» Data in this exercise:

-- pv_equiv track=rewrite | github.com/MarceloSanC/financial-time-series-forecasting | src/use_cases/generate_prediction_analysis_plots_use_case.py | _dedupe_labels
-- ===== SOURCE A (Python) =====
-- def _dedupe_labels(labels: list[str]) -> list[str]:
--     seen: dict[str, int] = {}
--     out: list[str] = []
--     for lb in labels:
--         seen[lb] = seen.get(lb, 0) + 1
--         n = seen[lb]
--         out.append(lb if n == 1 else f"{lb}#{n}")
--     return out
-- ===== SOURCE B (Python) =====
-- def _dedupe_labels(labels: list[str]) -> list[str]:
--     # Group-then-scatter: collect the positions of every label, then write each
--     # occurrence's final name directly into a pre-allocated output list.
--     positions: dict[str, list[int]] = {}
--     for i, lb in enumerate(labels):
--         positions.setdefault(lb, []).append(i)
--     out: list[str] = [""] * len(labels)
--     for lb, idxs in positions.items():
--         for k, i in enumerate(idxs):
--             out[i] = lb if k == 0 else f"{lb}#{k + 1}"
--     return out
-- ===== Notes on version B (the rewrite author's own statement) =====
-- stated objective: alternative
-- what changed: Replaces A's single streaming pass with a running seen-count dict by a group-then-scatter algorithm: first collect each label's occurrence positions, then write every occurrence's final suffixed name directly into a pre-allocated output list.
import Mathlib
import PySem
-- A's sorted-and-pruned loop computes the max over all listed values
theorem pvOuter_eq_foldl (a : List Int) (memo : PySem.Dict Int Int) :
    ∀ (l : List (Int × Int)) (r : Int),
      l.Pairwise (fun x y => y.2 ≤ x.2) →
      (∀ p ∈ l, memo.getD p.1 0 = p.2 ∧ p.2 = (a.count p.1 : Int)) →
      pvOuter a memo l r = l.foldl (fun r p => max r (2 * pvPairs a p.1)) r := by
  intro l
  induction l with
  | nil => intro r _ _; rfl
  | cons p t ih =>
    intro r hpw hmem
    obtain ⟨hmemo, hcnt⟩ := hmem p (List.mem_cons_self ..)
    have hstack : ((a.foldl (pvInnerStep p.1) ([], [])).1.length : Int) = pvPairs a p.1 := by
      rw [pvPairs]
      exact inner_eq_pairs p.1 a [] [] 0 none (by simp) (Or.inl ⟨rfl, rfl⟩)
    simp only [pvOuter, hmemo, List.foldl_cons]
    split_ifs with h
    · rw [hstack, mul_comm]
      exact ih _ (List.Pairwise.of_cons hpw) fun q hq => hmem q (List.mem_cons_of_mem _ hq)
    · rw [not_lt] at h
      have h2 : p.2 * 2 ≤ r := (PySem.Int.le_floordiv_iff_mul_le (by norm_num)).mp h
      have hple : ∀ q ∈ p :: t, 2 * pvPairs a q.1 ≤ r := by
        intro q hq
        have hqc : q.2 ≤ p.2 := by
          rcases List.mem_cons.mp hq with rfl | hq'
          · exact le_rfl
          · exact (List.pairwise_cons.mp hpw).1 q hq'
        have h3 := pvPairs_le_count a q.1
        have hq2 := (hmem q hq).2
        omega
      rw [max_eq_left (hple p (List.mem_cons_self ..))]
      exact (foldl_max_const a t r fun q hq => hple q (List.mem_cons_of_mem _ hq)).symm

-- A's whole program: the max over the distinct values of twice the greedy pair count
theorem solution_eq_max_pairs (a : List Int) :
    solution a = (PySem.Set.ofList a).foldl (fun r k => max r (2 * pvPairs a k)) 0 := by
  simp only [solution]
  rw [pvMemo_eq_counter, PySem.List.foldl_append_singleton_eq_map]
  set memo := PySem.Dict.counter a with hmemo
  set res0 := memo.keys.map (fun i => (i, memo.getD i 0)) with hres0
  have hperm : (PySem.List.sorted ([] ++ res0) (fun x => x.2) true).Perm res0 := by
    simpa using PySem.List.sorted_perm ([] ++ res0) (fun x => x.2) true
  have hmem : ∀ p ∈ PySem.List.sorted ([] ++ res0) (fun x => x.2) true,
      memo.getD p.1 0 = p.2 ∧ p.2 = (a.count p.1 : Int) := by
    intro p hp
    have hp0 : p ∈ res0 := hperm.mem_iff.mp hp
    rw [hres0] at hp0
    obtain ⟨k, hk, rfl⟩ := List.mem_map.mp hp0
    exact ⟨rfl, by simp [hmemo, PySem.Dict.getD_counter]⟩
  rw [pvOuter_eq_foldl a memo _ 0
    (PySem.List.sorted_pairwise_rev ([] ++ res0) (fun x => x.2)) hmem]
  have hrc : RightCommutative (fun (r : Int) (p : Int × Int) => max r (2 * pvPairs a p.1)) :=
    ⟨fun b x y => max_right_comm b _ _⟩
  rw [hperm.foldl_eq 0, hres0, List.foldl_map]
  simp [hmemo, PySem.Dict.keys_counter]
-- pv_equiv track=rewrite | github.com/abdala13/telvedio | telegram_collector.py | _content
-- ===== SOURCE A (Python) =====
-- def _content(text: str) -> str:
--     lines = text.strip().split("\n")
--     out = []; found = False
--     for line in lines:
--         line = line.strip()
--         if not line: continue
--         if not found and len(line) > 3: found = True; continue
--         out.append(line)
--     return "\n\n".join(out) if out else text
-- ===== SOURCE B (Python) =====
-- def _content(text: str) -> str:
--     items = [l for l in (s.strip() for s in text.strip().split("\n")) if l]
--     idx = next((i for i, l in enumerate(items) if len(l) > 3), None)
--     out = items if idx is None else items[:idx] + items[idx + 1:]
--     return "\n\n".join(out) if out else text
-- ===== Notes on version B (the rewrite author's own statement) =====
-- stated objective: alternative
-- what changed: Replaces the flag-threaded single accumulating loop by a two-phase locate-then-splice form: build the stripped non-empty lines, find the first index with length > 3, and drop it by list slicing.
import Mathlib
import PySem

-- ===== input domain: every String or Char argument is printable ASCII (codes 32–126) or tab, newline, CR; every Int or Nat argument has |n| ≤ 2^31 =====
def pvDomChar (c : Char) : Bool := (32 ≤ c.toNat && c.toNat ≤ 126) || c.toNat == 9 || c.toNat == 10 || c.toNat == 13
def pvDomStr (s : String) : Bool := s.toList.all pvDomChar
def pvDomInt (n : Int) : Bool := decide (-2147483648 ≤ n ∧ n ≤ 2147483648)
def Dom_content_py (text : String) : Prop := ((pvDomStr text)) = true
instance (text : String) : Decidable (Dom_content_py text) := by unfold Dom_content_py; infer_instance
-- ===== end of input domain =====

-- B replaces A's flag-threaded accumulating loop by a locate-index-then-splice two-phase form (objective: alternative).

-- ===== PORT A =====
def content_py (text : String) : String :=
  let lines : List String := (PySem.Str.split? (PySem.Str.strip text) "\n").getD []
  let st : List String × Bool := lines.foldl (fun (st : List String × Bool) (line : String) =>
    let line := PySem.Str.strip line
    if line = "" then st
    else if !st.2 && PySem.Str.len line > 3 then (st.1, true)
    else (st.1 ++ [line], st.2)) ([], false)
  if st.1 ≠ [] then PySem.Str.join "\n\n" st.1 else text

-- ===== PORT B =====
def content_py_alt (text : String) : String :=
  let items : List String := (((PySem.Str.split? (PySem.Str.strip text) "\n").getD []).map PySem.Str.strip).filter
    (fun l => l ≠ "")
  let out : List String := match items.findIdx? (fun l => PySem.Str.len l > 3) with
    | some i => items.take i ++ items.drop (i + 1)
    | none => items
  if out ≠ [] then PySem.Str.join "\n\n" out else text

-- ===== PRECONDITION & SPEC =====
def Spec_content_py (text : String) (out : String) : Prop := out = content_py_alt text
instance (text : String) (out : String) : Decidable (Spec_content_py text out) := by unfold Spec_content_py; infer_instance

-- ===== CLAIM (what is proved, stated in full; the proofs are below) =====
def Claim_equal_content_py : Prop := ∀ (text : String), Dom_content_py text → Spec_content_py text (content_py text)

-- ===== LEMMAS AND PROOFS =====

-- A's core loop body on an already-stripped, non-empty item list
def pvStep (st : List String × Bool) (line : String) : List String × Bool :=
  if !st.2 && PySem.Str.len line > 3 then (st.1, true)
  else (st.1 ++ [line], st.2)

-- once found = true, the loop just appends everything
theorem pvStep_found (items : List String) (acc : List String) :
    items.foldl pvStep (acc, true) = (acc ++ items, true) := by
  induction items generalizing acc with
  | nil => simp
  | cons h t ih => simp [pvStep, ih]

-- with found = false, the loop drops the first item of length > 3 (B's splice form)
theorem pvStep_notfound (items : List String) (acc : List String) :
    items.foldl pvStep (acc, false) =
      (match items.findIdx? (fun l => PySem.Str.len l > 3) with
        | some i => (acc ++ (items.take i ++ items.drop (i + 1)), true)
        | none => (acc ++ items, false)) := by
  induction items generalizing acc with
  | nil => simp
  | cons h t ih =>
    rw [List.foldl_cons, List.findIdx?_cons]
    by_cases hlen : 3 < h.length
    · rw [show pvStep (acc, false) h = (acc, true) from by
        simp [pvStep, PySem.Str.len_eq, hlen]]
      rw [pvStep_found]
      simp [hlen]
    · rw [show pvStep (acc, false) h = (acc ++ [h], false) from by
        simp [pvStep, PySem.Str.len_eq, hlen]]
      rw [ih]
      cases hfi : t.findIdx? (fun l => decide (PySem.Str.len l > 3)) with
      | none => simp [hlen]
      | some i => simp [hlen]

-- ===== VERDICT (by name: the statement is the Claim_ definition above) =====
theorem content_py_spec : Claim_equal_content_py := by
  unfold Claim_equal_content_py Spec_content_py
  intro text _
  unfold content_py content_py_alt
  dsimp only
  rw [show (fun (st : List String × Bool) (line : String) =>
        let line := PySem.Str.strip line
        if line = "" then st
        else if !st.2 && PySem.Str.len line > 3 then (st.1, true)
        else (st.1 ++ [line], st.2))
      = (fun st line => if (PySem.Str.strip line) ≠ "" then pvStep st (PySem.Str.strip line) else st)
      from by funext st line; by_cases h : PySem.Str.strip line = "" <;> simp [h, pvStep]]
  rw [← List.foldl_map (f := PySem.Str.strip)
      (g := fun (st : List String × Bool) (y : String) => if y ≠ "" then pvStep st y else st),
    PySem.List.foldl_ite_eq_foldl_filter]
  rw [pvStep_notfound]
  cases hfi : ((((PySem.Str.split? (PySem.Str.strip text) "\n").getD []).map PySem.Str.strip).filter
      (fun l => decide (l ≠ ""))).findIdx? (fun l => decide (PySem.Str.len l > 3)) with
  | none => simp
  | some i => simp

» Required work: From the line holding "seen.get(lb, 0) + 1" to the line holding "l.Pairwise (fun x y => y.2 ≤ x.2) →", inclusive, restate each line above exactly as written.

» Task answer:
--         seen[lb] = seen.get(lb, 0) + 1
--         n = seen[lb]
--         out.append(lb if n == 1 else f"{lb}#{n}")
--     return out
-- ===== SOURCE B (Python) =====
-- def _dedupe_labels(labels: list[str]) -> list[str]:
--     # Group-then-scatter: collect the positions of every label, then write each
--     # occurrence's final name directly into a pre-allocated output list.
--     positions: dict[str, list[int]] = {}
--     for i, lb in enumerate(labels):
--         positions.setdefault(lb, []).append(i)
--     out: list[str] = [""] * len(labels)
--     for lb, idxs in positions.items():
--         for k, i in enumerate(idxs):
--             out[i] = lb if k == 0 else f"{lb}#{k + 1}"
--     return out
-- ===== Notes on version B (the rewrite author's own statement) =====
-- stated objective: alternative
-- what changed: Replaces A's single streaming pass with a running seen-count dict by a group-then-scatter algorithm: first collect each label's occurrence positions, then write every occurrence's final suffixed name directly into a pre-allocated output list.
import Mathlib
import PySem
-- A's sorted-and-pruned loop computes the max over all listed values
theorem pvOuter_eq_foldl (a : List Int) (memo : PySem.Dict Int Int) :
    ∀ (l : List (Int × Int)) (r : Int),
      l.Pairwise (fun x y => y.2 ≤ x.2) →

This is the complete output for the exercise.